Author: sshawver

Open Pedagogy: Alternatives to paying for books

Let’s face it. Buying textbooks sucks. Especially when a professor claims they are required, but never requires any actual reading, because everything on the test is on the powerpoint slides. Then at the end of the semester, you try to sell the book, only to get maybe $20 for your very expensive paperweight. As professors we have the power to bring down this terrible system by incorporating open pedagogy to our courses (for more on open pedagogy, listen to this great podcast).

Textbooks are one example of a barrier to an open inclusive pedagogy. The added financial burden of purchasing books can prevent low-income students from attending college. If our ideal is to make education available to everyone, what can we do about this?
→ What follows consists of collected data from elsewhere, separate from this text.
def dpB (tab : List (List Int)) (i j : Nat) : Int := (tab.getD i []).getD j 0

-- B's reconstruction loop, reading the full table.
def helperB (s t : List Char) (tab : List (List Int)) (i j : Nat) : List String :=
  if h : i < s.length ∧ j < t.length then
    if s.getD i ' ' = t.getD j ' ' then
      String.mk [s.getD i ' '] :: helperB s t tab (i+1) (j+1)
    else if dpB tab (i+1) j ≤ dpB tab i (j+1) then
      String.mk ['-', s.getD i ' '] :: helperB s t tab (i+1) j
    else
      String.mk ['+', t.getD j ' '] :: helperB s t tab i (j+1)
  else
    (s.drop i).map (fun c => String.mk ['-', c]) ++ (t.drop j).map (fun c => String.mk ['+', c])
termination_by (s.length - i) + (t.length - j)
decreasing_by all_goals first | exact pvDecA h | exact pvDecB h | exact pvDecC h

def diffBetweenTwoStrings_alt (source : String) (target : String) : List String :=
  helperB source.toList target.toList (tableB source.toList target.toList 0) 0 0

-- ===== PRECONDITION & SPEC =====
def Spec_diffBetweenTwoStrings (source : String) (target : String) (out : List String) : Prop := out = diffBetweenTwoStrings_alt source target
instance (source : String) (target : String) (out : List String) : Decidable (Spec_diffBetweenTwoStrings source target out) := by unfold Spec_diffBetweenTwoStrings; infer_instance

-- ===== CLAIM (what is proved, stated in full; the proofs are below) =====
def Claim_equal_diffBetweenTwoStrings : Prop := ∀ (source : String) (target : String), Dom_diffBetweenTwoStrings source target → Spec_diffBetweenTwoStrings source target (diffBetweenTwoStrings source target)

-- ===== LEMMAS AND PROOFS =====

-- The add/remove edit-distance recurrence that both programs tabulate.
def Ed (s t : List Char) (i j : Nat) : Int :=
  if h : i < s.length ∧ j < t.length then
    if s.getD i ' ' = t.getD j ' ' then Ed s t (i+1) (j+1)
    else 1 + min (Ed s t (i+1) j) (Ed s t i (j+1))
  else ((max (s.length - i) (t.length - j) : Nat) : Int)
termination_by (s.length - i) + (t.length - j)
decreasing_by all_goals first | exact pvDecA h | exact pvDecB h | exact pvDecC h

lemma Ed_boundary (s t : List Char) (i j : Nat) (h : ¬ (i < s.length ∧ j < t.length)) :
    Ed s t i j = ((max (s.length - i) (t.length - j) : Nat) : Int) := by
  rw [Ed, dif_neg h]

lemma Ed_match (s t : List Char) (i j : Nat) (h : i < s.length ∧ j < t.length)
    (hc : s.getD i ' ' = t.getD j ' ') : Ed s t i j = Ed s t (i+1) (j+1) := by
  rw [Ed, dif_pos h, if_pos hc]

lemma Ed_mis (s t : List Char) (i j : Nat) (h : i < s.length ∧ j < t.length)
    (hc : ¬ s.getD i ' ' = t.getD j ' ') :
    Ed s t i j = 1 + min (Ed s t (i+1) j) (Ed s t i (j+1)) := by
  rw [Ed, dif_pos h, if_neg hc]

def CorrectD (s t : List Char) (d : PySem.Dict (Nat × Nat) Int) : Prop :=
  ∀ p v, d.get? p = some v → v = Ed s t p.1 p.2

def SubD (d d' : PySem.Dict (Nat × Nat) Int) : Prop :=
  ∀ p v, d.get? p = some v → d'.get? p = some v

-- every state A's reconstruction loop can reach from (i,j) has its two lookups present in d
def DoneD (s t : List Char) (d : PySem.Dict (Nat × Nat) Int) (i j : Nat) : Prop :=
  if h : i < s.length ∧ j < t.length then
    if s.getD i ' ' = t.getD j ' ' then DoneD s t d (i+1) (j+1)
    else ((d.get? (i+1, j)).isSome = true) ∧ ((d.get? (i, j+1)).isSome = true) ∧
         DoneD s t d (i+1) j ∧ DoneD s t d i (j+1)
  else True
termination_by (s.length - i) + (t.length - j)
decreasing_by all_goals first | exact pvDecA h | exact pvDecB h | exact pvDecC h

def ClosedD (s t : List Char) (d : PySem.Dict (Nat × Nat) Int) : Prop :=
  ∀ p, (d.get? p).isSome = true → DoneD s t d p.1 p.2

-- ---- small facts about SubD / inserts ----

lemma subD_refl (d : PySem.Dict (Nat × Nat) Int) : SubD d d := fun _ _ h => h

lemma subD_trans {a b c : PySem.Dict (Nat × Nat) Int} (h1 : SubD a b) (h2 : SubD b c) :
    SubD a c := fun p v h => h2 p v (h1 p v h)

lemma isSome_subD {d d' : PySem.Dict (Nat × Nat) Int} (h : SubD d d') (p : Nat × Nat)
    (hp : (d.get? p).isSome = true) : (d'.get? p).isSome = true := by
  obtain ⟨v, hv⟩ := Option.isSome_iff_exists.mp hp
  rw [h p v hv]; rfl

lemma correct_insert (s t : List Char) (d : PySem.Dict (Nat × Nat) Int) (i j : Nat) (v : Int)
    (hC : CorrectD s t d) (hv : v = Ed s t i j) : CorrectD s t (d.insert (i, j) v) := by
  intro p w hw
  rw [PySem.Dict.get?_insert] at hw
  by_cases hp : p = (i, j)
  · rw [if_pos hp] at hw
    cases hw; rw [hp]; exact hv
  · rw [if_neg hp] at hw
    exact hC p w hw

lemma sub_insert (s t : List Char) (d : PySem.Dict (Nat × Nat) Int) (i j : Nat) (v : Int)
    (hC : CorrectD s t d) (hv : v = Ed s t i j) : SubD d (d.insert (i, j) v) := by
  intro p w hw
  rw [PySem.Dict.get?_insert]
  by_cases hp : p = (i, j)
  · rw [if_pos hp]
    have := hC p w hw
    rw [hp] at this
    rw [this, ← hv]
  · rw [if_neg hp]; exact hw

lemma DoneD_mono (s t : List Char) (d d' : PySem.Dict (Nat × Nat) Int)
    (hsub : SubD d d') : ∀ i j, DoneD s t d i j → DoneD s t d' i j := by
  have main : ∀ N i j, (s.length - i) + (t.length - j) ≤ N →
      DoneD s t d i j → DoneD s t d' i j := by
    intro N
    induction N using Nat.strong_induction_on with
    | _ N ih =>
      intro i j hN h
      rw [DoneD] at h ⊢
      by_cases hlt : i < s.length ∧ j < t.length
      · rw [dif_pos hlt] at h ⊢
        by_cases hc : s.getD i ' ' = t.getD j ' '
        · rw [if_pos hc] at h ⊢
          exact ih ((s.length - (i+1)) + (t.length - (j+1))) (by omega) _ _ (le_refl _) h
        · rw [if_neg hc] at h ⊢
          obtain ⟨h1, h2, h3, h4⟩ := h
          exact ⟨isSome_subD hsub _ h1, isSome_subD hsub _ h2,
            ih ((s.length - (i+1)) + (t.length - j)) (by omega) _ _ (le_refl _) h3,
            ih ((s.length - i) + (t.length - (j+1))) (by omega) _ _ (le_refl _) h4⟩
      · rw [dif_neg hlt]; trivial
  exact fun i j => main ((s.length - i) + (t.length - j)) i j (le_refl _)

lemma closed_insert (s t : List Char) (d : PySem.Dict (Nat × Nat) Int) (i j : Nat) (v : Int)
    (hCl : ClosedD s t d) (hsub : SubD d (d.insert (i, j) v))
    (hd : DoneD s t (d.insert (i, j) v) i j) : ClosedD s t (d.insert (i, j) v) := by
  intro p hp
  rw [PySem.Dict.get?_insert] at hp
  by_cases hpe : p = (i, j)
  · rw [hpe]; exact hd
  · rw [if_neg hpe] at hp
    exact DoneD_mono s t d _ hsub p.1 p.2 (hCl p hp)

-- ---- branch equations for the ports ----

lemma ddA_eq_memo (s t : List Char) (i j : Nat) (d : PySem.Dict (Nat × Nat) Int)
    (h : d.contains (i, j) = true) : ddA s t i j d = (d.getD (i, j) 0, d) := by
  rw [ddA, if_pos h]

lemma ddA_eq_base (s t : List Char) (i j : Nat) (d : PySem.Dict (Nat × Nat) Int)
    (h1 : ¬ d.contains (i, j) = true) (h2 : i = s.length ∨ j = t.length) :
    ddA s t i j d = (((max (t.length - j) (s.length - i) : Nat) : Int),
      d.insert (i, j) ((max (t.length - j) (s.length - i) : Nat) : Int)) := by
  rw [ddA, if_neg h1, if_pos h2]

lemma ddA_eq_match (s t : List Char) (i j : Nat) (d : PySem.Dict (Nat × Nat) Int)
    (h1 : ¬ d.contains (i, j) = true) (h2 : ¬ (i = s.length ∨ j = t.length))
    (h3 : i < s.length ∧ j < t.length) (h4 : s.getD i ' ' = t.getD j ' ') :
    ddA s t i j d = ((ddA s t (i+1) (j+1) d).1,
      (ddA s t (i+1) (j+1) d).2.insert (i, j) (ddA s t (i+1) (j+1) d).1) := by
  rw [ddA, if_neg h1, if_neg h2, dif_pos h3, if_pos h4]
One way to overcome this barrier is through text rental. I was fortunate in my undergrad at UW-Stevens Point to have this system. It was a university-wide system where students were charged a small fee, (something like $12/credit while I was there) and then they borrowed books from the bookstore and returned them at the end of the semester. This system had a lot of benefits. It was much cheaper than buying books out right, and since it was a fee, financial aid could cover it (thanks Student Loans, I can never repay you). Students were not stuck with textbooks from general education courses that they will never use again, but if they wanted to, they could pay for the book to keep it. Also, since it was across the entire university, it did not rely on individual professors’ willingness to adopt open pedagogy practices. This of course, is not the perfect solution to all pedagogical troubles. There are definitely some downsides. For one, there is still the issue of being able to remix content to fit an individual course. Students were still responsible for buying their own supplementary texts, which could really hurt students taking a lot of literature courses or courses with lab manuals. In about 99.9% of cases, students do not retain the textbooks, because it still cost about $200 to keep a heavily used, pre-highlighted textbook at the end of the semester. I’m sure there were also some restrictions on professors to prevent them from switching textbooks every other semester. Although it’s not perfect, it is still a cool system that you should consider advocating for at your institution.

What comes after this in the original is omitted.